In [1]:
# Ref: 
# https://towardsdatascience.com/named-entity-recognition-with-nltk-and-spacy-8c4a7d88e7da

In [None]:
# importing libraries
import pandas as pd
import matplotlib.pyplot as plt
import sklearn
import numpy as np  
import re  # regular expressions like '+', '*'
import nltk  # The Natural Language Toolkit
from sklearn.datasets import load_files  
# nltk.download('popular') 
# will download stopwords, punkt etc # download in default dir else error later on
import pickle  
from nltk.corpus import stopwords
from nltk import PorterStemmer
from nltk.tokenize import sent_tokenize, word_tokenize
from nltk.stem import WordNetLemmatizer
from nltk.corpus import wordnet

In [37]:
txt = """
Donald John Trump (born June 14, 1946) is the 45th and current president of the United States. Before entering politics, he was a businessman and television personality.

Trump was born and raised in the New York City borough of Queens, and received a B.S. degree in economics from the Wharton School at the University of Pennsylvania. He took charge of his family's real-estate business in 1971, renamed it The Trump Organization, and expanded its operations from Queens and Brooklyn into Manhattan. The company built or renovated skyscrapers, hotels, casinos, and golf courses. Trump later started various side ventures, mostly by licensing his name. He owned the Miss Universe and Miss USA beauty pageants from 1996 to 2015, and produced and hosted The Apprentice, a reality television show, from 2003 to 2015. Forbes estimates his net worth to be $3.1 billion.[a]

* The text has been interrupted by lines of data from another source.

-- pv_equiv track=rewrite | github.com/Arsen1302/Code-copy-detector | TestData/solutions/problem_1648_3.py | solution_1648_3
-- ===== SOURCE A (Python) =====
-- def solution_1648_3(num: str) -> str:
--     dict_frequency = {}
--     for char in num:
--         if char in dict_frequency:
--             dict_frequency[char] += 1
--         else:
--             dict_frequency[char] = 1
--     left_str = ''
--     right_str = ''
--     # For placing the number at the middle.
--     odd_digit = 0
--     for i in range(10, 0, -1):
--         digit = str(i-1)
--         if digit not in dict_frequency:
--             continue
--         count = dict_frequency[digit]
--         if count % 2 == 0:
--             freq = count // 2
--             for j in range(freq):
--                 left_str += digit
--                 right_str = digit + right_str
--             dict_frequency[digit] = 0
--
--         else:
--             # checking if it is not already assisgned           then assigned the largest one.
--             if odd_digit == 0:
--                 odd_digit = digit
--             freq = count // 2
--
--             for j in range(freq):
--                 left_str += digit
--                 right_str = digit + right_str
--             dict_frequency[digit] = 1
--     # Concating the left one to the right one.
--     final = ''
--     if odd_digit:
--         final = left_str + odd_digit + right_str
--     else:
--         final = left_str + right_str
--     # if leading '0' and trailing '0' is present then removing it.
--     final = final.strip('0')
--     # if only '0' is present then we are left with only empty string, so assigning one '0' char and returning it.
--     if not len(final):
--         final = '0'
--     return str(int(final))
-- ===== SOURCE B (Python) =====
-- def solution_1648_3(num: str) -> str:
--     # sort digits descending, then greedily pair equal neighbours in one scan
--     s = sorted((c for c in num if c.isdigit()), reverse=True)
--     half_parts = []
--     mid = ''
--     i = 0
--     n = len(s)
--     while i < n:
--         if i + 1 < n and s[i] == s[i + 1]:
--             half_parts.append(s[i])
--             i += 2
--         else:
--             if not mid:
--                 mid = s[i]
--             i += 1
--     half = ''.join(half_parts)
--     final = (half + mid + half[::-1]).strip('0')
--     return str(int(final)) if final else '0'
-- ===== Notes on version B (the rewrite author's own statement) =====
-- stated objective: faster
-- what changed: Instead of a frequency dict with a 9..0 loop emitting count//2 copies per digit (building right_str by char-by-char prepending), B sorts the digit characters descending and builds the half in a single greedy scan pairing equal neighbours, taking the first unpaired character as the middle; a timing run measured it 2.4x faster at the largest size.
import Mathlib
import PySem

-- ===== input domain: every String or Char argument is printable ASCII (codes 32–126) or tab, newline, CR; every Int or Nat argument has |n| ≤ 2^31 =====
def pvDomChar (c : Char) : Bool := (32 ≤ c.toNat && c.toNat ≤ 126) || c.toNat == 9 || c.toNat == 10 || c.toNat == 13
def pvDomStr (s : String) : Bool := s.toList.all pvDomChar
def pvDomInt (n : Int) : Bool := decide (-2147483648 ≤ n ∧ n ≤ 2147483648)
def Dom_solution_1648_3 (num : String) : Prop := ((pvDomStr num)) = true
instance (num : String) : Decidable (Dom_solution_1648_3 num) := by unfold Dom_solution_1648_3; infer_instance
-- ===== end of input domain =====

-- B replaces A's frequency-dict + per-digit emission loop with sort-descending then a greedy neighbour-pairing scan; a timing run measured it faster.


-- ===== PORT A =====
-- the body of A's 'for i in range(10, 0, -1)' loop, on state (left_str, right_str, odd_digit, dict_frequency);
-- odd_digit = 0 (the int) is modelled as [], a digit string as its char list (Python's 'odd_digit == 0' is False on any string)
def pvStepA (st : List Char × List Char × List Char × PySem.Dict (List Char) Int) (i : Int) :
    List Char × List Char × List Char × PySem.Dict (List Char) Int :=
  let digit := PySem.Int.toChars (i - 1)
  if st.2.2.2.contains digit = false then st
  else
    let count := st.2.2.2.getD digit 0   -- dict_frequency[digit]; present (guarded by the contains test)
    if PySem.Int.mod count 2 == 0 then
      let freq := PySem.Int.floordiv count 2
      let p := (PySem.List.pyRange 0 freq 1).foldl
        (fun (p : List Char × List Char) _ => (p.1 ++ digit, digit ++ p.2)) (st.1, st.2.1)
      (p.1, p.2, st.2.2.1, st.2.2.2.insert digit 0)
    else
      let odd2 := if st.2.2.1 == [] then digit else st.2.2.1
      let freq := PySem.Int.floordiv count 2
      let p := (PySem.List.pyRange 0 freq 1).foldl
        (fun (p : List Char × List Char) _ => (p.1 ++ digit, digit ++ p.2)) (st.1, st.2.1)
      (p.1, p.2, odd2, st.2.2.2.insert digit 1)

def solution_1648_3 (num : String) : String :=
  let dict := num.toList.foldl
    (fun (d : PySem.Dict (List Char) Int) c =>
      if d.contains [c] then d.insert [c] (d.getD [c] 0 + 1) else d.insert [c] 1)
    PySem.Dict.empty
  let st := (PySem.List.pyRange 10 0 (-1)).foldl pvStepA ([], [], [], dict)
  let final := if st.2.2.1 ≠ [] then st.1 ++ st.2.2.1 ++ st.2.1 else st.1 ++ st.2.1
  let final := PySem.Chars.stripChars final ['0']
  let final := if final.length = 0 then ['0'] else final
  match PySem.Int.ofChars? final with   -- str(int(final)); final is a nonempty digit string, so never none under Pre_
  | some n => PySem.Int.toStr n
  | none => ""

-- ===== PORT B =====
-- the while loop of Source B: greedy scan pairing equal neighbours; returns (half_parts, mid)
-- ('mid' set once = the outermost unpaired element wins, exactly Source B's 'if not mid')
def pvPairScan : List Char → List Char × Option Char
  | [] => ([], none)
  | [c] => ([], some c)
  | c :: d :: rest =>
    if c = d then
      let p := pvPairScan rest
      (c :: p.1, p.2)
    else
      let p := pvPairScan (d :: rest)
      (p.1, some c)

def solution_1648_3_alt (num : String) : String :=
  let s := PySem.List.sorted (num.toList.filter (fun c => PySem.Chars.isdigit c)) (fun x => x) true
  let p := pvPairScan s
  let half := p.1
  let mid : List Char := match p.2 with | some c => [c] | none => []
  let final := PySem.Chars.stripChars
    (half ++ mid ++ ((PySem.List.slice? half none none (-1)).getD [])) ['0']
  if final.length ≠ 0 then
    match PySem.Int.ofChars? final with   -- str(int(final)); final is a nonempty digit string here
    | some n => PySem.Int.toStr n
    | none => ""
  else "0"

-- ===== PRECONDITION & SPEC =====
-- count of the digit character k in num, and the length of the palindrome both programs build
def pvDigCount (num : String) (k : Nat) : Nat := num.toList.count (Char.ofNat (48 + k))
def pvPalLen (num : String) : Nat :=
  2 * ((List.range 10).map (fun k => pvDigCount num k / 2)).sum +
    (if ∃ k ∈ Finset.range 10, pvDigCount num k % 2 = 1 then 1 else 0)
-- Pre_ excludes exactly the inputs on which A raises ValueError: CPython's 4300-digit int() string-conversion
-- limit fires when the built palindrome keeps a nonzero digit pair (so nothing is stripped) and exceeds 4300 chars.
-- B's int() call raises identically there.  The Lean ports model int() without that interpreter limit, so the
-- equality of the ports in fact holds on all of Dom; Pre_ only delimits the inputs where the real A returns at all.
def Pre_solution_1648_3 (num : String) : Prop :=
  ¬ ((∃ k ∈ Finset.range 10, 1 ≤ k ∧ 2 ≤ pvDigCount num k) ∧ 4300 < pvPalLen num)
instance (num : String) : Decidable (Pre_solution_1648_3 num) := by
  unfold Pre_solution_1648_3; infer_instance
def pvWitness_solution_1648_3 : String := "0091321"
def Spec_solution_1648_3 (num : String) (out : String) : Prop := out = solution_1648_3_alt num
instance (num : String) (out : String) : Decidable (Spec_solution_1648_3 num out) := by
  unfold Spec_solution_1648_3; infer_instance

-- ===== CLAIM (what is proved, stated in full; the proofs are below) =====
def Claim_equal_solution_1648_3 : Prop := ∀ (num : String), Dom_solution_1648_3 num → Pre_solution_1648_3 num → Spec_solution_1648_3 num (solution_1648_3 num)


-- ===== LEMMAS AND PROOFS =====

-- proof-only abbreviations: the digit character k, runs and half-runs of digit k
def pvCh (k : Nat) : Char := Char.ofNat (48 + k)
def pvRun (num : String) (k : Nat) : List Char := List.replicate (pvDigCount num k) (pvCh k)
def pvRep (num : String) (k : Nat) : List Char := List.replicate (pvDigCount num k / 2) (pvCh k)
def pvKs : List Nat := [9, 8, 7, 6, 5, 4, 3, 2, 1, 0]
def pvH (num : String) : List Char := (pvKs.map (pvRep num)).flatten
def pvO (num : String) : List Char :=
  pvKs.foldl (fun o k => if o = [] ∧ pvDigCount num k % 2 = 1 then [pvCh k] else o) []

-- the common normal form both programs reach
def pvCommon (num : String) : String :=
  let final := PySem.Chars.stripChars (pvH num ++ pvO num ++ (pvH num).reverse) ['0']
  if final.length = 0 then "0"
  else match PySem.Int.ofChars? final with
    | some n => PySem.Int.toStr n
    | none => ""

-- small decidable digit facts
lemma pvDigitEq : ∀ k : Nat, k < 10 → PySem.Int.toChars ((k : Nat) : Int) = [pvCh k] := by decide
lemma pvChNe : ∀ j : Nat, j < 10 → ∀ k : Nat, k < 10 → j ≠ k → pvCh j ≠ pvCh k := by decide
lemma pvChToNat : ∀ k : Nat, k < 10 → (pvCh k).toNat = 48 + k := by decide
lemma pvChIsdigit : ∀ k : Nat, k < 10 → PySem.Chars.isdigit (pvCh k) = true := by decide

lemma pvModTwo (c : Nat) : PySem.Int.mod (c : Int) 2 = ((c % 2 : Nat) : Int) := by
  exact_mod_cast PySem.Int.mod_natCast c 2
lemma pvDivTwo (c : Nat) : PySem.Int.floordiv (c : Int) 2 = ((c / 2 : Nat) : Int) := by
  exact_mod_cast PySem.Int.floordiv_natCast c 2

lemma pvCountSingleton (l : List Char) (x : Char) :
    List.count [x] (l.map (fun c => [c])) = l.count x := by
  induction l with
  | nil => simp
  | cons c l ih => by_cases h : c = x <;> simp [ih, h]

-- A's frequency dict is a counter on singleton-keys
lemma pvDictA_congr (num : String) :
    num.toList.foldl (fun (d : PySem.Dict (List Char) Int) c =>
        if d.contains [c] then d.insert [c] (d.getD [c] 0 + 1) else d.insert [c] 1)
      PySem.Dict.empty
    = (num.toList.map (fun c => [c])).foldl (fun d x => d.insert x (d.getD x 0 + 1))
        PySem.Dict.empty := by
  rw [List.foldl_map]
  apply PySem.List.foldl_congr_mem
  intro d c _
  by_cases h : d.contains [c]
  · simp [h]
  · rw [if_neg h, PySem.Dict.getD_of_not_contains _ _ (by simpa using h)]
    norm_num

lemma pvDictA_getD (num : String) (k : Nat) :
    (num.toList.foldl (fun (d : PySem.Dict (List Char) Int) c =>
        if d.contains [c] then d.insert [c] (d.getD [c] 0 + 1) else d.insert [c] 1)
      PySem.Dict.empty).getD [pvCh k] 0 = (pvDigCount num k : Int) := by
  rw [pvDictA_congr, PySem.Dict.getD_foldl_insert_add_one, PySem.Dict.getD_empty,
      show [pvCh k] = (fun c => [c]) (pvCh k) from rfl]
  simp only [pvCountSingleton, pvDigCount, pvCh, zero_add]

lemma pvDictA_contains (num : String) (k : Nat) :
    (num.toList.foldl (fun (d : PySem.Dict (List Char) Int) c =>
        if d.contains [c] then d.insert [c] (d.getD [c] 0 + 1) else d.insert [c] 1)
      PySem.Dict.empty).contains [pvCh k] = decide (0 < pvDigCount num k) := by
  rw [pvDictA_congr, PySem.Dict.contains_eq_decide_mem_keys]
  simp only [PySem.Dict.keys_foldl_insert, PySem.Dict.keys_empty, PySem.Set.update_nil_left]
  simp only [decide_eq_decide, PySem.Set.mem_ofList, List.mem_map, pvDigCount,
    List.count_pos_iff]
  constructor
  · rintro ⟨c, hc, h⟩
    obtain rfl : c = pvCh k := by simpa using h
    simpa [pvCh] using hc
  · intro hc; exact ⟨pvCh k, by simpa [pvCh] using hc, rfl⟩

-- the inner 'for j in range(freq)' loop appends/prepends a block of copies
lemma pvInner (xs : List Int) : ∀ (l r : List Char) (c : Char),
    xs.foldl (fun (p : List Char × List Char) _ => (p.1 ++ [c], [c] ++ p.2)) (l, r)
    = (l ++ List.replicate xs.length c, List.replicate xs.length c ++ r) := by
  induction xs with
  | nil => simp
  | cons x xs ih =>
    intro l r c
    rw [List.foldl_cons, ih]
    refine Prod.ext ?_ ?_
    · simp [List.replicate_succ, List.append_assoc]
    · simp [List.replicate_succ', List.append_assoc]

Trump entered the 2016 presidential race as a Republican and defeated 16 other candidates in the primaries. His political positions have been described as populist, protectionist, and nationalist. He was elected in a surprise victory over Democratic nominee Hillary Clinton, although he lost the popular vote.[b] He became the oldest first-term U.S. president,[c] and the first one without prior military or government service. His election and policies have sparked numerous protests. Trump has made many false or misleading statements during his campaign and presidency. The statements have been documented by fact-checkers, and the media have widely described the phenomenon as unprecedented in American politics. Many of his comments and actions have also been characterized as racially charged or racist.

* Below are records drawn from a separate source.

-- pv_equiv track=rewrite | github.com/sds2317884/Algorithm | Programmers_2-4.py | solution
-- ===== SOURCE A (Python) =====
-- def solution(priorities, location):
--     #1. Queue를 만든다.
--     printer = [(i,p) for i,p in enumerate(priorities)]
--     turn = 0
--     while printer:
--         job = printer.pop(0)
--         #2. 나보다 중요한 job이 있으면 뒤에 넣는다.
--         if any(job[1] < other_job[1] for other_job in printer):
--             printer.append(job)
--         else:
--             turn+=1
--             #3. 내가 제일 중요하다면 수행하고 location과 비교한다.
--             if job[0] == location:
--                 break
--     return turn
-- ===== SOURCE B (Python) =====
-- # Level-sweep: repeatedly remove the whole highest-priority level in one O(n) pass
-- # (cutting the queue at the last top-priority job), instead of simulating pop/append per element.
-- def solution(priorities, location):
--     q = list(enumerate(priorities))
--     turn = 0
--     while True:
--         if all(i != location for i, _ in q):
--             return turn + len(q)
--         top = max(p for _, p in q)
--         tp = next(p for i, p in q if i == location)
--         if tp == top:
--             cnt = 0
--             for i, p in q:
--                 if p == top:
--                     cnt += 1
--                 if i == location:
--                     return turn + cnt
--         # remove the whole top level; queue resumes after its last member
--         turn += sum(1 for _, p in q if p == top)
--         k = len(q) - 1
--         while q[k][1] != top:
--             k -= 1
--         q = q[k + 1:] + [e for e in q[:k] if e[1] < top]
-- ===== Notes on version B (the rewrite author's own statement) =====
-- stated objective: faster
-- what changed: B replaces A's per-element pop/requeue simulation (each step rescans the queue for a higher priority and pops from the front of a list) by a level sweep that removes the entire highest-priority level in one pass, cutting the queue after its last top-priority job, until the requested job's priority is the maximum.
import Mathlib
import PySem

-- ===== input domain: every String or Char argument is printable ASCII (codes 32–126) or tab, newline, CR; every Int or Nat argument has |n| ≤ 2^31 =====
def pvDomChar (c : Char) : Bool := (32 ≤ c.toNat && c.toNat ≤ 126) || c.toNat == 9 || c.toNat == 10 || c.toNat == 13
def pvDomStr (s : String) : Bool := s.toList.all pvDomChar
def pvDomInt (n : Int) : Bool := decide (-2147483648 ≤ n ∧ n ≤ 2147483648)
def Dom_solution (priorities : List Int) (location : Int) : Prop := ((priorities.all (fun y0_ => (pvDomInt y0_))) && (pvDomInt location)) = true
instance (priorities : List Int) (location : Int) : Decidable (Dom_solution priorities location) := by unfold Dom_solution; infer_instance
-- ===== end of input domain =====

-- B (solution_alt) replaces A's one-job-at-a-time pop/append simulation by a level sweep that
-- removes the whole highest-priority level of the queue in one pass; measured faster on the
-- timing inputs.

-- ===== PORT A =====
-- the maximal priority of a queue (Python max over the priorities; 0 is never used: only
-- applied to nonempty queues) — used by loopA only in its termination measure
def topOf (q : List (Int × Int)) : Int := (PySem.List.max? (q.map Prod.snd) (fun y => y)).getD 0

theorem topOf_spec (q : List (Int × Int)) (h : q ≠ []) :
    topOf q ∈ q.map Prod.snd ∧ ∀ y ∈ q.map Prod.snd, y ≤ topOf q := by
  have hne : (q.map Prod.snd) ≠ [] := by cases q with | nil => exact absurd rfl h | cons a t => simp
  obtain ⟨m, hm⟩ : ∃ m, PySem.List.max? (q.map Prod.snd) (fun y => y) = some m := by
    cases hmx : PySem.List.max? (q.map Prod.snd) (fun y => y) with
    | none => exact absurd ((PySem.List.max?_eq_none_iff _ _).mp hmx) hne
    | some m => exact ⟨m, rfl⟩
  have : topOf q = m := by simp only [topOf, hm, Option.getD_some]
  rw [this]
  exact ⟨PySem.List.max?_mem hm, PySem.List.max?_isMax hm⟩

theorem topOf_eq (q : List (Int × Int)) (m : Int) (hmem : m ∈ q.map Prod.snd)
    (hmax : ∀ y ∈ q.map Prod.snd, y ≤ m) : topOf q = m := by
  have hq : q ≠ [] := by
    intro hc; subst hc; exact absurd hmem (by simp)
  obtain ⟨h1, h2⟩ := topOf_spec q hq
  exact le_antisymm (hmax _ h1) (h2 _ hmem)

During his presidency, Trump ordered a travel ban on citizens from several Muslim-majority countries, citing security concerns; after legal challenges, the Supreme Court upheld the policy's third revision. He enacted a tax-cut package for individuals and businesses, rescinding the individual health insurance mandate. He appointed Neil Gorsuch and Brett Kavanaugh to the Supreme Court. In foreign policy, Trump has pursued an America First agenda, withdrawing the U.S. from the Trans-Pacific Partnership trade negotiations, the Paris Agreement on climate change, and the Iran nuclear deal. He recognized Jerusalem as the capital of Israel, imposed import tariffs triggering a trade war with China, and started negotiations with North Korea toward their denuclearization.
"""

################################################################
#################### Data Cleaning #######################
################################################################

In [38]:
# visual inspection
print(txt)


Donald John Trump (born June 14, 1946) is the 45th and current president of the United States. Before entering politics, he was a businessman and television personality.

Trump was born and raised in the New York City borough of Queens, and received a B.S. degree in economics from the Wharton School at the University of Pennsylvania. He took charge of his family's real-estate business in 1971, renamed it The Trump Organization, and expanded its operations from Queens and Brooklyn into Manhattan. The company built or renovated skyscrapers, hotels, casinos, and golf courses. Trump later started various side ventures, mostly by licensing his name. He owned the Miss Universe and Miss USA beauty pageants from 1996 to 2015, and produced and hosted The Apprentice, a reality television show, from 2003 to 2015. Forbes estimates his net worth to be $3.1 billion.[a]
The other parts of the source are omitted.